▶ **Problem**:
Give the number of lines in the material below that include "form", and write nothing else.

▶ **Data provided**:
-- pv_equiv track=rewrite | github.com/sky-butterfly/coding-test | 프로그래머스/Level_0/공 던지기.py | solution
-- ===== SOURCE A (Python) =====
-- def solution(numbers, k):
--     answer = 0
--     size = len(numbers)
--     num = 0
--
--     for i in range(1, k):
--         num += 2
--         answer = num%size + 1
--
--     return answer
-- ===== SOURCE B (Python) =====
-- def solution(numbers, k):
--     if k <= 1:
--         return 0
--     return (2 * (k - 1)) % len(numbers) + 1
-- ===== Notes on version B (the rewrite author's own statement) =====
-- stated objective: faster
-- what changed: replaces the O(k) pass-simulation loop by the closed form (2*(k-1)) % len(numbers) + 1 (0 when k <= 1)
import Mathlib
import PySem

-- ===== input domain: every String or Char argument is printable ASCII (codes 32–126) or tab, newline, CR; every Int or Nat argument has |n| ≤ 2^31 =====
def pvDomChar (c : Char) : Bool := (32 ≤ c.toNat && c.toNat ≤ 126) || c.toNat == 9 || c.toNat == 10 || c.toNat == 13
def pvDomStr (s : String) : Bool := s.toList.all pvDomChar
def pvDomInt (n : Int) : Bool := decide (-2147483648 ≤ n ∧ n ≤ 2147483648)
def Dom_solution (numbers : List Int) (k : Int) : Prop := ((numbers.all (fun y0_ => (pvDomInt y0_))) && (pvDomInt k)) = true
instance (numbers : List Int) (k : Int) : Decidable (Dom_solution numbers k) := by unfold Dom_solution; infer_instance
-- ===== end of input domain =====

-- B replaces A's O(k) loop simulating the passes by the closed form (2*(k-1)) % size + 1 (0 when k ≤ 1).

-- ===== PORT A =====
-- size = len(numbers); state (answer, num); for i in range(1, k): num += 2; answer = num % size + 1
def solution (numbers : List Int) (k : Int) : Int :=
  ((PySem.List.pyRange 1 k 1).foldl
    (fun (p : Int × Int) _ => (PySem.Int.mod (p.2 + 2) (numbers.length : Int) + 1, p.2 + 2)) (0, 0)).1

-- ===== PORT B =====
def solution_alt (numbers : List Int) (k : Int) : Int :=
  if k ≤ 1 then 0
  else PySem.Int.mod (2 * (k - 1)) (numbers.length : Int) + 1

-- ===== PRECONDITION & SPEC =====
-- Pre_ excludes exactly the inputs where Python A raises ZeroDivisionError (empty list with k ≥ 2).
def Pre_solution (numbers : List Int) (k : Int) : Prop := numbers ≠ [] ∨ k ≤ 1
instance (numbers : List Int) (k : Int) : Decidable (Pre_solution numbers k) := by unfold Pre_solution; infer_instance
def pvWitness_solution : List Int × Int := ([3, 1, 4], 5)

def Spec_solution (numbers : List Int) (k : Int) (out : Int) : Prop := out = solution_alt numbers k
instance (numbers : List Int) (k : Int) (out : Int) : Decidable (Spec_solution numbers k out) := by unfold Spec_solution; infer_instance

-- ===== CLAIM (what is proved, stated in full; the proofs are below) =====
def Claim_equal_solution : Prop := ∀ (numbers : List Int) (k : Int), Dom_solution numbers k → Pre_solution numbers k → Spec_solution numbers k (solution numbers k)

-- ===== LEMMAS AND PROOFS =====

-- Invariant of A's loop: after folding any list, num has increased by 2 per element and,
-- if the list is nonempty, answer is num % size + 1 for the final num.
theorem solution_foldl_inv (size : Int) (l : List Int) (a n : Int) :
    l.foldl (fun (p : Int × Int) _ => (PySem.Int.mod (p.2 + 2) size + 1, p.2 + 2)) (a, n)
      = (if l = [] then a else PySem.Int.mod (n + 2 * l.length) size + 1, n + 2 * l.length) := by
  induction l generalizing a n with
  | nil => simp
  | cons x xs ih =>
    simp only [List.foldl_cons, ih]
    rcases eq_or_ne xs ([] : List Int) with h | h
    · simp [h]
    · have h1 : n + 2 + 2 * (xs.length : Int) = n + 2 * ((xs.length : Int) + 1) := by ring
      simp [h, List.length_cons]
      rw [h1]
      exact ⟨rfl, rfl⟩

theorem solution_eq_closed (numbers : List Int) (k : Int) :
    solution numbers k = solution_alt numbers k := by
  unfold solution solution_alt
  by_cases hk : k ≤ 1
  · rw [PySem.List.pyRange_one_eq_nil (by omega)]
    simp [hk]
  · push Not at hk
    have hne : PySem.List.pyRange 1 k 1 ≠ [] := by
      rw [PySem.List.pyRange_one_cons (by omega)]; simp
    rw [solution_foldl_inv]
    have hlen : ((PySem.List.pyRange 1 k 1).length : Int) = k - 1 := by
      rw [PySem.List.length_pyRange_one]; omega
    simp only [hne, hlen, if_false]
    rw [if_neg (by omega : ¬ k ≤ 1)]
    ring_nf

-- ===== VERDICT (by name: the statement is the Claim_ definition above) =====
theorem solution_spec : Claim_equal_solution := by
  intro numbers k _ _
  exact solution_eq_closed numbers k
-- ===== VERDICT (by name: the statement is the Claim_ definition above) =====
set_option maxHeartbeats 1000000 in
theorem interpret_syndrome_eigenvalues_spec : Claim_equal_interpret_syndrome_eigenvalues := by
  intro bits _ hpre
  unfold Spec_interpret_syndrome_eigenvalues
  unfold Pre_interpret_syndrome_eigenvalues at hpre
  match bits with
  | [] => simp at hpre
  | [b0] => simp [List.getD] at hpre
  | [b0, b1] =>
      norm_num [List.getD] at hpre
      have e1 : pvEv [some (b0 != 0), some (b1 != 0), none, none, none, none, none, none] = [(if b0 = 0 then (1:Int) else -1), (if b1 = 0 then (1:Int) else -1)] := by simp [pvEv, pvS_flag]
      have e2 : pvFl [some (b0 != 0), some (b1 != 0), none, none, none, none, none, none] = [(b0 != 0), (b1 != 0)] := by simp [pvFl]
      have e3 : interpret_syndrome_eigenvalues_alt [b0, b1] = pvBCore [(b0 != 0), (b1 != 0)] := by
        show pvBCore ((PySem.List.slice [b0, b1] none (some 8)).map (fun bit => bit != 0)) = _
        norm_num [PySem.List.slice_to, show Int.toNat 8 = 8 from rfl]
      rw [show interpret_syndrome_eigenvalues [b0, b1] = pvACore [(if b0 = 0 then (1:Int) else -1), (if b1 = 0 then (1:Int) else -1)] from rfl,
          ← e1, e3, ← e2]
      exact pvBridge _ _ _ _ _ _ _ _ (by simp [pvChain]) (by simp [pvPre', bne_iff_ne]; tauto)
  | [b0, b1, b2] =>
      norm_num [List.getD] at hpre
      have e1 : pvEv [some (b0 != 0), some (b1 != 0), some (b2 != 0), none, none, none, none, none] = [(if b0 = 0 then (1:Int) else -1), (if b1 = 0 then (1:Int) else -1), (if b2 = 0 then (1:Int) else -1)] := by simp [pvEv, pvS_flag]
      have e2 : pvFl [some (b0 != 0), some (b1 != 0), some (b2 != 0), none, none, none, none, none] = [(b0 != 0), (b1 != 0), (b2 != 0)] := by simp [pvFl]
      have e3 : interpret_syndrome_eigenvalues_alt [b0, b1, b2] = pvBCore [(b0 != 0), (b1 != 0), (b2 != 0)] := by
        show pvBCore ((PySem.List.slice [b0, b1, b2] none (some 8)).map (fun bit => bit != 0)) = _
        norm_num [PySem.List.slice_to, show Int.toNat 8 = 8 from rfl]
      rw [show interpret_syndrome_eigenvalues [b0, b1, b2] = pvACore [(if b0 = 0 then (1:Int) else -1), (if b1 = 0 then (1:Int) else -1), (if b2 = 0 then (1:Int) else -1)] from rfl,
          ← e1, e3, ← e2]
      exact pvBridge _ _ _ _ _ _ _ _ (by simp [pvChain]) (by simp [pvPre', bne_iff_ne]; tauto)
  | [b0, b1, b2, b3] =>
      norm_num [List.getD] at hpre
      have e1 : pvEv [some (b0 != 0), some (b1 != 0), some (b2 != 0), some (b3 != 0), none, none, none, none] = [(if b0 = 0 then (1:Int) else -1), (if b1 = 0 then (1:Int) else -1), (if b2 = 0 then (1:Int) else -1), (if b3 = 0 then (1:Int) else -1)] := by simp [pvEv, pvS_flag]
      have e2 : pvFl [some (b0 != 0), some (b1 != 0), some (b2 != 0), some (b3 != 0), none, none, none, none] = [(b0 != 0), (b1 != 0), (b2 != 0), (b3 != 0)] := by simp [pvFl]
      have e3 : interpret_syndrome_eigenvalues_alt [b0, b1, b2, b3] = pvBCore [(b0 != 0), (b1 != 0), (b2 != 0), (b3 != 0)] := by
        show pvBCore ((PySem.List.slice [b0, b1, b2, b3] none (some 8)).map (fun bit => bit != 0)) = _
        norm_num [PySem.List.slice_to, show Int.toNat 8 = 8 from rfl]
      rw [show interpret_syndrome_eigenvalues [b0, b1, b2, b3] = pvACore [(if b0 = 0 then (1:Int) else -1), (if b1 = 0 then (1:Int) else -1), (if b2 = 0 then (1:Int) else -1), (if b3 = 0 then (1:Int) else -1)] from rfl,
          ← e1, e3, ← e2]
      exact pvBridge _ _ _ _ _ _ _ _ (by simp [pvChain]) (by simp [pvPre', bne_iff_ne]; tauto)
  | [b0, b1, b2, b3, b4] =>
      norm_num [List.getD] at hpre
      have e1 : pvEv [some (b0 != 0), some (b1 != 0), some (b2 != 0), some (b3 != 0), some (b4 != 0), none, none, none] = [(if b0 = 0 then (1:Int) else -1), (if b1 = 0 then (1:Int) else -1), (if b2 = 0 then (1:Int) else -1), (if b3 = 0 then (1:Int) else -1), (if b4 = 0 then (1:Int) else -1)] := by simp [pvEv, pvS_flag]
      have e2 : pvFl [some (b0 != 0), some (b1 != 0), some (b2 != 0), some (b3 != 0), some (b4 != 0), none, none, none] = [(b0 != 0), (b1 != 0), (b2 != 0), (b3 != 0), (b4 != 0)] := by simp [pvFl]
      have e3 : interpret_syndrome_eigenvalues_alt [b0, b1, b2, b3, b4] = pvBCore [(b0 != 0), (b1 != 0), (b2 != 0), (b3 != 0), (b4 != 0)] := by
        show pvBCore ((PySem.List.slice [b0, b1, b2, b3, b4] none (some 8)).map (fun bit => bit != 0)) = _
        norm_num [PySem.List.slice_to, show Int.toNat 8 = 8 from rfl]
      rw [show interpret_syndrome_eigenvalues [b0, b1, b2, b3, b4] = pvACore [(if b0 = 0 then (1:Int) else -1), (if b1 = 0 then (1:Int) else -1), (if b2 = 0 then (1:Int) else -1), (if b3 = 0 then (1:Int) else -1), (if b4 = 0 then (1:Int) else -1)] from rfl,
          ← e1, e3, ← e2]
      exact pvBridge _ _ _ _ _ _ _ _ (by simp [pvChain]) (by simp [pvPre', bne_iff_ne]; tauto)
  | [b0, b1, b2, b3, b4, b5] =>
      norm_num [List.getD] at hpre
      have e1 : pvEv [some (b0 != 0), some (b1 != 0), some (b2 != 0), some (b3 != 0), some (b4 != 0), some (b5 != 0), none, none] = [(if b0 = 0 then (1:Int) else -1), (if b1 = 0 then (1:Int) else -1), (if b2 = 0 then (1:Int) else -1), (if b3 = 0 then (1:Int) else -1), (if b4 = 0 then (1:Int) else -1), (if b5 = 0 then (1:Int) else -1)] := by simp [pvEv, pvS_flag]
      have e2 : pvFl [some (b0 != 0), some (b1 != 0), some (b2 != 0), some (b3 != 0), some (b4 != 0), some (b5 != 0), none, none] = [(b0 != 0), (b1 != 0), (b2 != 0), (b3 != 0), (b4 != 0), (b5 != 0)] := by simp [pvFl]
      have e3 : interpret_syndrome_eigenvalues_alt [b0, b1, b2, b3, b4, b5] = pvBCore [(b0 != 0), (b1 != 0), (b2 != 0), (b3 != 0), (b4 != 0), (b5 != 0)] := by
        show pvBCore ((PySem.List.slice [b0, b1, b2, b3, b4, b5] none (some 8)).map (fun bit => bit != 0)) = _
        norm_num [PySem.List.slice_to, show Int.toNat 8 = 8 from rfl]
      rw [show interpret_syndrome_eigenvalues [b0, b1, b2, b3, b4, b5] = pvACore [(if b0 = 0 then (1:Int) else -1), (if b1 = 0 then (1:Int) else -1), (if b2 = 0 then (1:Int) else -1), (if b3 = 0 then (1:Int) else -1), (if b4 = 0 then (1:Int) else -1), (if b5 = 0 then (1:Int) else -1)] from rfl,
          ← e1, e3, ← e2]
      exact pvBridge _ _ _ _ _ _ _ _ (by simp [pvChain]) (by simp [pvPre', bne_iff_ne]; tauto)
  | [b0, b1, b2, b3, b4, b5, b6] =>
      norm_num [List.getD] at hpre
      have e1 : pvEv [some (b0 != 0), some (b1 != 0), some (b2 != 0), some (b3 != 0), some (b4 != 0), some (b5 != 0), some (b6 != 0), none] = [(if b0 = 0 then (1:Int) else -1), (if b1 = 0 then (1:Int) else -1), (if b2 = 0 then (1:Int) else -1), (if b3 = 0 then (1:Int) else -1), (if b4 = 0 then (1:Int) else -1), (if b5 = 0 then (1:Int) else -1), (if b6 = 0 then (1:Int) else -1)] := by simp [pvEv, pvS_flag]
      have e2 : pvFl [some (b0 != 0), some (b1 != 0), some (b2 != 0), some (b3 != 0), some (b4 != 0), some (b5 != 0), some (b6 != 0), none] = [(b0 != 0), (b1 != 0), (b2 != 0), (b3 != 0), (b4 != 0), (b5 != 0), (b6 != 0)] := by simp [pvFl]
      have e3 : interpret_syndrome_eigenvalues_alt [b0, b1, b2, b3, b4, b5, b6] = pvBCore [(b0 != 0), (b1 != 0), (b2 != 0), (b3 != 0), (b4 != 0), (b5 != 0), (b6 != 0)] := by
        show pvBCore ((PySem.List.slice [b0, b1, b2, b3, b4, b5, b6] none (some 8)).map (fun bit => bit != 0)) = _
        norm_num [PySem.List.slice_to, show Int.toNat 8 = 8 from rfl]
      rw [show interpret_syndrome_eigenvalues [b0, b1, b2, b3, b4, b5, b6] = pvACore [(if b0 = 0 then (1:Int) else -1), (if b1 = 0 then (1:Int) else -1), (if b2 = 0 then (1:Int) else -1), (if b3 = 0 then (1:Int) else -1), (if b4 = 0 then (1:Int) else -1), (if b5 = 0 then (1:Int) else -1), (if b6 = 0 then (1:Int) else -1)] from rfl,
          ← e1, e3, ← e2]
      exact pvBridge _ _ _ _ _ _ _ _ (by simp [pvChain]) (by simp [pvPre', bne_iff_ne]; tauto)
  | b0 :: b1 :: b2 :: b3 :: b4 :: b5 :: b6 :: b7 :: rest =>
      have e1 : pvEv [some (b0 != 0), some (b1 != 0), some (b2 != 0), some (b3 != 0), some (b4 != 0), some (b5 != 0), some (b6 != 0), some (b7 != 0)] = [(if b0 = 0 then (1:Int) else -1), (if b1 = 0 then (1:Int) else -1), (if b2 = 0 then (1:Int) else -1), (if b3 = 0 then (1:Int) else -1), (if b4 = 0 then (1:Int) else -1), (if b5 = 0 then (1:Int) else -1), (if b6 = 0 then (1:Int) else -1), (if b7 = 0 then (1:Int) else -1)] := by simp [pvEv, pvS_flag]
      have e2 : pvFl [some (b0 != 0), some (b1 != 0), some (b2 != 0), some (b3 != 0), some (b4 != 0), some (b5 != 0), some (b6 != 0), some (b7 != 0)] = [(b0 != 0), (b1 != 0), (b2 != 0), (b3 != 0), (b4 != 0), (b5 != 0), (b6 != 0), (b7 != 0)] := by simp [pvFl]
      have e3 : interpret_syndrome_eigenvalues_alt (b0 :: b1 :: b2 :: b3 :: b4 :: b5 :: b6 :: b7 :: rest) = pvBCore [(b0 != 0), (b1 != 0), (b2 != 0), (b3 != 0), (b4 != 0), (b5 != 0), (b6 != 0), (b7 != 0)] := by
        show pvBCore ((PySem.List.slice (b0 :: b1 :: b2 :: b3 :: b4 :: b5 :: b6 :: b7 :: rest) none (some 8)).map (fun bit => bit != 0)) = _
        norm_num [PySem.List.slice_to, show Int.toNat 8 = 8 from rfl]
      rw [show interpret_syndrome_eigenvalues (b0 :: b1 :: b2 :: b3 :: b4 :: b5 :: b6 :: b7 :: rest) = pvACore ((if b0 = 0 then (1:Int) else -1) :: (if b1 = 0 then (1:Int) else -1) :: (if b2 = 0 then (1:Int) else -1) :: (if b3 = 0 then (1:Int) else -1) :: (if b4 = 0 then (1:Int) else -1) :: (if b5 = 0 then (1:Int) else -1) :: (if b6 = 0 then (1:Int) else -1) :: (if b7 = 0 then (1:Int) else -1) :: (rest.map (fun bit => if bit = 0 then (1:Int) else -1))) from rfl,
          pvACore_append, ← e1, e3, ← e2]
      exact pvBridge _ _ _ _ _ _ _ _ (by simp [pvChain]) (by simp [pvPre'])
-- pv_equiv track=rewrite | github.com/LucaSforza/algoritmi2 | esercizi/es2.py | es2
-- ===== SOURCE A (Python) =====
-- def count_zero(l:list[int]) -> int:
--     result = 0
--     for i in l:
--         if i == 0:
--             result+=1
--     return result
--
-- def es2(S: list[int], k:int ) -> int:
--     #TODO il caso tutti 0 deve tornare n-1
--     n = len(S)
--     max_z_cnt = 0
--     z_cnt = 0
--     numbers = []
--     for y in reversed(range(n + 1)):
--         for x in range(n + 1):
--             if x+(n-y) > n:
--                 break
--             z_cnt += count_zero(S[:x])
--             z_cnt += count_zero(S[y:])
--             numbers.extend(S[:x])
--             numbers.extend(S[y:])
--             if sum(numbers) <= k:
--                 if max_z_cnt < z_cnt:
--                     max_z_cnt = z_cnt
--             z_cnt = 0
--             numbers.clear()
--     return max_z_cnt
-- ===== SOURCE B (Python) =====
-- def es2(S, k):
--     n = len(S)
--     # prefix sums and prefix zero counts
--     P = [0] * (n + 1)
--     Z = [0] * (n + 1)
--     for i in range(n):
--         P[i + 1] = P[i] + S[i]
--         Z[i + 1] = Z[i] + (1 if S[i] == 0 else 0)
--     best = 0
--     for x in range(n + 1):
--         for y in range(x, n + 1):
--             if P[x] + P[n] - P[y] <= k:
--                 z = Z[x] + Z[n] - Z[y]
--                 if z > best:
--                     best = z
--     return best
-- ===== Notes on version B (the rewrite author's own statement) =====
-- stated objective: faster
-- what changed: A re-slices, concatenates and sums the list for every (x,y) pair (O(n^3+) work); B precomputes prefix sums and prefix zero-counts once and evaluates each pair in O(1), an O(n^2) algorithm.
import Mathlib
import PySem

▶ **Solution for this task**:
2